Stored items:

-- pv_equiv track=rewrite | github.com/chuoer47/AlgorithmLearning | ACwing算法提高课/第一章-动态规划/最长上升子序列模型/1010. 拦截导弹.py | LIS_max2
-- ===== SOURCE A (Python) =====
-- def LIS_max2(weight: list):
--     n = len(weight)
--     stack = [weight[0]]
--     for i in range(1, n):
--         flag = True
--         """找到大于weight[i]的最小的序列值，进行替换"""
--         for j, v in enumerate(stack):
--             if weight[i] <= v:
--                 stack[j] = weight[i]
--                 flag = False
--                 break
--         if flag:
--             stack.append(weight[i])
--     return len(stack)
-- ===== SOURCE B (Python) =====
-- def LIS_max2(weight: list):
--     # Binary search (bisect_left by hand) replaces A's inner linear scan: O(n log n).
--     stack = [weight[0]]
--     for x in weight[1:]:
--         lo, hi = 0, len(stack)
--         while lo < hi:
--             mid = (lo + hi) // 2
--             if stack[mid] < x:
--                 lo = mid + 1
--             else:
--                 hi = mid
--         if lo == len(stack):
--             stack.append(x)
--         else:
--             stack[lo] = x
--     return len(stack)
-- ===== Notes on version B (the rewrite author's own statement) =====
-- stated objective: faster
-- what changed: The inner linear scan for the first stack element >= x is replaced by a hand-written bisect_left binary search (the stack stays sorted), turning O(n^2) into O(n log n); Pre_ excludes only the empty list, on which both A and B raise IndexError.
import Mathlib
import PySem

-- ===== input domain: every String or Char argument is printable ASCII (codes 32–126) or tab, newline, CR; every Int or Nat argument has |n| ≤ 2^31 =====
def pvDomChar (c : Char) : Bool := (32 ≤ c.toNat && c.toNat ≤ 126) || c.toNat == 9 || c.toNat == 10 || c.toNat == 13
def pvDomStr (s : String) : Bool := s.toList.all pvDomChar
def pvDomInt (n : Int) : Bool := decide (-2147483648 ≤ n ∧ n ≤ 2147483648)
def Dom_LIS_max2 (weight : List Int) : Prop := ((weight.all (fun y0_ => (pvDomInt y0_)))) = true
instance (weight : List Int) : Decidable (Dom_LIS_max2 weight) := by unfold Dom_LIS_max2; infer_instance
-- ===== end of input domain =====

-- B replaces A's inner linear scan by a binary search on the (sorted) stack: O(n log n) vs O(n^2).
-- Both raise IndexError on the empty list (weight[0]); Pre_ excludes exactly that input.

-- ===== PORT A =====
-- A's inner `for j, v in enumerate(stack)` loop with break: returns the stack with the first
-- element ≥ weight[i] replaced, or none if no replacement happened (flag stayed True).
def pvAInner : List Int → Int → Option (List Int)
  | [], _ => none
  | v :: rest, x => if x ≤ v then some (x :: rest) else (pvAInner rest x).map (v :: ·)

-- one iteration of A's outer loop
def pvAStep (stack : List Int) (x : Int) : List Int :=
  match pvAInner stack x with
  | some s => s
  | none => stack ++ [x]

def LIS_max2 (weight : List Int) : Int :=
  match weight with
  | [] => 0  -- Python raises IndexError on weight[0]; excluded by Pre_LIS_max2
  | w0 :: rest => ((rest.foldl pvAStep [w0]).length : Int)

-- ===== PORT B =====
-- hand-written bisect_left from Source B; the while loop is ported with a fuel bound
-- (hi - lo shrinks every iteration, so fuel = initial hi suffices); stack[mid] is
-- always in range, so getD 0 is exact there
def pvBisect : List Int → Int → Nat → Nat → Nat → Nat
  | _, _, lo, _, 0 => lo
  | stack, x, lo, hi, fuel + 1 =>
    if lo < hi then
      let mid := (lo + hi) / 2
      if stack.getD mid 0 < x then pvBisect stack x (mid + 1) hi fuel
      else pvBisect stack x lo mid fuel
    else lo

-- one iteration of B's loop
def pvBStep (stack : List Int) (x : Int) : List Int :=
  let lo := pvBisect stack x 0 stack.length stack.length
  if lo = stack.length then stack ++ [x] else stack.set lo x

def LIS_max2_alt (weight : List Int) : Int :=
  match weight with
  | [] => 0  -- Python raises IndexError on weight[0]; excluded by Pre_LIS_max2
  | w0 :: rest => ((rest.foldl pvBStep [w0]).length : Int)

-- ===== PRECONDITION & SPEC =====
-- Pre_ excludes only the empty list, on which the Python A raises IndexError (weight[0]).
def Pre_LIS_max2 (weight : List Int) : Prop := weight ≠ []
instance (weight : List Int) : Decidable (Pre_LIS_max2 weight) := by unfold Pre_LIS_max2; infer_instance
def pvWitness_LIS_max2 : List Int := [3, 1, 2]

def Spec_LIS_max2 (weight : List Int) (out : Int) : Prop := out = LIS_max2_alt weight
instance (weight : List Int) (out : Int) : Decidable (Spec_LIS_max2 weight out) := by unfold Spec_LIS_max2; infer_instance

-- ===== CLAIM (what is proved, stated in full; the proofs are below) =====
def Claim_equal_LIS_max2 : Prop := ∀ (weight : List Int), Dom_LIS_max2 weight → Pre_LIS_max2 weight → Spec_LIS_max2 weight (LIS_max2 weight)

-- ===== LEMMAS AND PROOFS =====

-- A's step, characterised by findIdx
theorem pvAStep_eq_findIdx (stack : List Int) (x : Int) :
    pvAStep stack x =
      (if stack.findIdx (fun v => x ≤ v) < stack.length
       then stack.set (stack.findIdx (fun v => x ≤ v)) x
       else stack ++ [x]) := by
  induction stack with
  | nil => simp [pvAStep, pvAInner]
  | cons v r ih =>
    by_cases hx : x ≤ v
    · simp [pvAStep, pvAInner, hx, List.findIdx_cons]
    · have hstep : pvAStep (v :: r) x = v :: pvAStep r x := by
        simp only [pvAStep, pvAInner, if_neg hx]
        cases pvAInner r x <;> simp
      rw [hstep, ih]
      simp only [List.findIdx_cons, decide_eq_false hx, cond_false]
      by_cases hj : r.findIdx (fun v => x ≤ v) < r.length
      · rw [if_pos hj, if_pos (by simpa using Nat.succ_lt_succ hj)]
        simp [List.set]
      · rw [if_neg hj, if_neg (by simpa using fun h => hj (Nat.lt_of_succ_lt_succ h))]
        simp

-- membership in A's step
theorem pvMem_aStep {b : Int} {stack : List Int} {x : Int} (h : b ∈ pvAStep stack x) :
    b = x ∨ b ∈ stack := by
  rw [pvAStep_eq_findIdx] at h
  split at h
  · rcases List.mem_or_eq_of_mem_set h with h' | h'
    · exact Or.inr h'
    · exact Or.inl h'
  · rcases List.mem_append.1 h with h' | h'
    · exact Or.inr h'
    · exact Or.inl (by simpa using h')

-- A's step preserves sortedness
theorem pvAStep_sorted {stack : List Int} (hs : stack.Pairwise (· ≤ ·)) (x : Int) :
    (pvAStep stack x).Pairwise (· ≤ ·) := by
  induction stack with
  | nil => simp [pvAStep, pvAInner]
  | cons v r ih =>
    rcases List.pairwise_cons.1 hs with ⟨hv, hr⟩
    by_cases hx : x ≤ v
    · have : pvAStep (v :: r) x = x :: r := by simp [pvAStep, pvAInner, hx]
      rw [this]
      exact List.pairwise_cons.2 ⟨fun b hb => le_trans hx (hv b hb), hr⟩
    · have hstep : pvAStep (v :: r) x = v :: pvAStep r x := by
        simp only [pvAStep, pvAInner, if_neg hx]
        cases pvAInner r x <;> simp
      rw [hstep]
      refine List.pairwise_cons.2 ⟨fun b hb => ?_, ih hr⟩
      rcases pvMem_aStep hb with rfl | hb'
      · exact le_of_not_ge hx
      · exact hv b hb'

-- sorted random access is monotone
theorem pvSorted_getD_mono {stack : List Int} (hs : stack.Pairwise (· ≤ ·))
    {i j : Nat} (hij : i ≤ j) (hj : j < stack.length) :
    stack.getD i 0 ≤ stack.getD j 0 := by
  rcases Nat.lt_or_ge i j with h | h
  · rw [List.getD_eq_getElem _ _ (lt_trans h hj), List.getD_eq_getElem _ _ hj]
    exact List.pairwise_iff_getElem.1 hs i j _ _ h
  · have : i = j := le_antisymm hij h
    subst this; rfl

-- where the search has converged, lo is the first index with x ≤ stack[lo]
theorem pvBisect_term (stack : List Int) (x : Int) (lo : Nat) (hl : lo ≤ stack.length)
    (h1 : ∀ i, i < lo → stack.getD i 0 < x)
    (h2 : ∀ i, lo ≤ i → i < stack.length → x ≤ stack.getD i 0) :
    lo = stack.findIdx (fun v => x ≤ v) := by
  rcases Nat.lt_or_ge lo stack.length with h | h
  · symm
    rw [List.findIdx_eq h]
    constructor
    · have := h2 lo le_rfl h
      rw [List.getD_eq_getElem _ _ h] at this
      simpa using this
    · intro j hj
      have := h1 j hj
      rw [List.getD_eq_getElem _ _ (lt_trans hj h)] at this
      simpa using not_le_of_gt this
  · have hlo' : lo = stack.length := le_antisymm hl h
    subst hlo'
    symm
    rw [List.findIdx_eq_length]
    intro v hv
    rcases List.mem_iff_getElem.1 hv with ⟨i, hilen, rfl⟩
    have := h1 i hilen
    rw [List.getD_eq_getElem _ _ hilen] at this
    simpa using not_le_of_gt this

-- binary search on a sorted stack computes findIdx (x ≤ ·)
theorem pvBisect_eq_findIdx (stack : List Int) (x : Int) (hs : stack.Pairwise (· ≤ ·)) :
    ∀ fuel lo hi, hi - lo ≤ fuel → lo ≤ hi → hi ≤ stack.length →
      (∀ i, i < lo → stack.getD i 0 < x) →
      (∀ i, hi ≤ i → i < stack.length → x ≤ stack.getD i 0) →
      pvBisect stack x lo hi fuel = stack.findIdx (fun v => x ≤ v) := by
  intro fuel
  induction fuel with
  | zero =>
    intro lo hi hf hlh hhl h1 h2
    have : lo = hi := by omega
    subst this
    exact pvBisect_term stack x lo hhl h1 (fun i hi' => h2 i hi')
  | succ fuel ih =>
    intro lo hi hf hlh hhl h1 h2
    rw [pvBisect]
    by_cases hlt : lo < hi
    · rw [if_pos hlt]
      have hmid1 : lo ≤ (lo + hi) / 2 := by omega
      have hmid2 : (lo + hi) / 2 < hi := by omega
      have hmidlen : (lo + hi) / 2 < stack.length := lt_of_lt_of_le hmid2 hhl
      by_cases hc : stack.getD ((lo + hi) / 2) 0 < x
      · rw [if_pos hc]
        refine ih _ _ (by omega) (by omega) hhl ?_ h2
        intro i hi'
        rcases Nat.lt_or_ge i lo with h | h
        · exact h1 i h
        · exact lt_of_le_of_lt (pvSorted_getD_mono hs (by omega) hmidlen) hc
      · rw [if_neg hc]
        refine ih _ _ (by omega) (by omega) (le_of_lt hmidlen) h1 ?_
        intro i hi' hil
        exact le_trans (le_of_not_gt hc) (pvSorted_getD_mono hs hi' hil)
    · rw [if_neg hlt]
      have : lo = hi := le_antisymm hlh (le_of_not_gt hlt)
      subst this
      exact pvBisect_term stack x lo hhl h1 (fun i hi' => h2 i hi')

-- B's step equals A's step on a sorted stack
theorem pvStep_eq {stack : List Int} (hs : stack.Pairwise (· ≤ ·)) (x : Int) :
    pvAStep stack x = pvBStep stack x := by
  have hb : pvBisect stack x 0 stack.length stack.length = stack.findIdx (fun v => x ≤ v) :=
    pvBisect_eq_findIdx stack x hs stack.length 0 stack.length le_rfl (Nat.zero_le _) le_rfl
      (fun i hi => absurd hi (Nat.not_lt_zero i)) (fun i hi hlt => absurd hlt (Nat.not_lt.2 hi))
  rw [pvAStep_eq_findIdx, pvBStep, hb]
  have hle : stack.findIdx (fun v => x ≤ v) ≤ stack.length := List.findIdx_le_length
  by_cases h : stack.findIdx (fun v => x ≤ v) < stack.length
  · rw [if_pos h, if_neg (Nat.ne_of_lt h)]
  · rw [if_neg h, if_pos (le_antisymm hle (Nat.not_lt.1 h))]

-- the folds agree on any sorted initial stack
theorem pvFoldl_eq (l : List Int) :
    ∀ stack : List Int, stack.Pairwise (· ≤ ·) →
      l.foldl pvAStep stack = l.foldl pvBStep stack := by
  induction l with
  | nil => intro _ _; rfl
  | cons x r ih =>
    intro stack hs
    simp only [List.foldl_cons]
    rw [← pvStep_eq hs x, ih _ (pvAStep_sorted hs x)]

-- ===== VERDICT (by name: the statement is the Claim_ definition above) =====
theorem LIS_max2_spec : Claim_equal_LIS_max2 := by
  intro weight _ hpre
  unfold Spec_LIS_max2
  match weight with
  | [] => exact absurd rfl hpre
  | w0 :: rest =>
    simp only [LIS_max2, LIS_max2_alt]
    rw [pvFoldl_eq rest [w0] (by simp)]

EXERCISE BRIEF — Restate word for word only the lines above from the line containing "def Spec_LIS_max2 (weight" to the line containing "else stack ++ [x]) := by", both of them included.

TASK ANSWER —
def Spec_LIS_max2 (weight : List Int) (out : Int) : Prop := out = LIS_max2_alt weight
instance (weight : List Int) (out : Int) : Decidable (Spec_LIS_max2 weight out) := by unfold Spec_LIS_max2; infer_instance

-- ===== CLAIM (what is proved, stated in full; the proofs are below) =====
def Claim_equal_LIS_max2 : Prop := ∀ (weight : List Int), Dom_LIS_max2 weight → Pre_LIS_max2 weight → Spec_LIS_max2 weight (LIS_max2 weight)

-- ===== LEMMAS AND PROOFS =====

-- A's step, characterised by findIdx
theorem pvAStep_eq_findIdx (stack : List Int) (x : Int) :
    pvAStep stack x =
      (if stack.findIdx (fun v => x ≤ v) < stack.length
       then stack.set (stack.findIdx (fun v => x ≤ v)) x
       else stack ++ [x]) := by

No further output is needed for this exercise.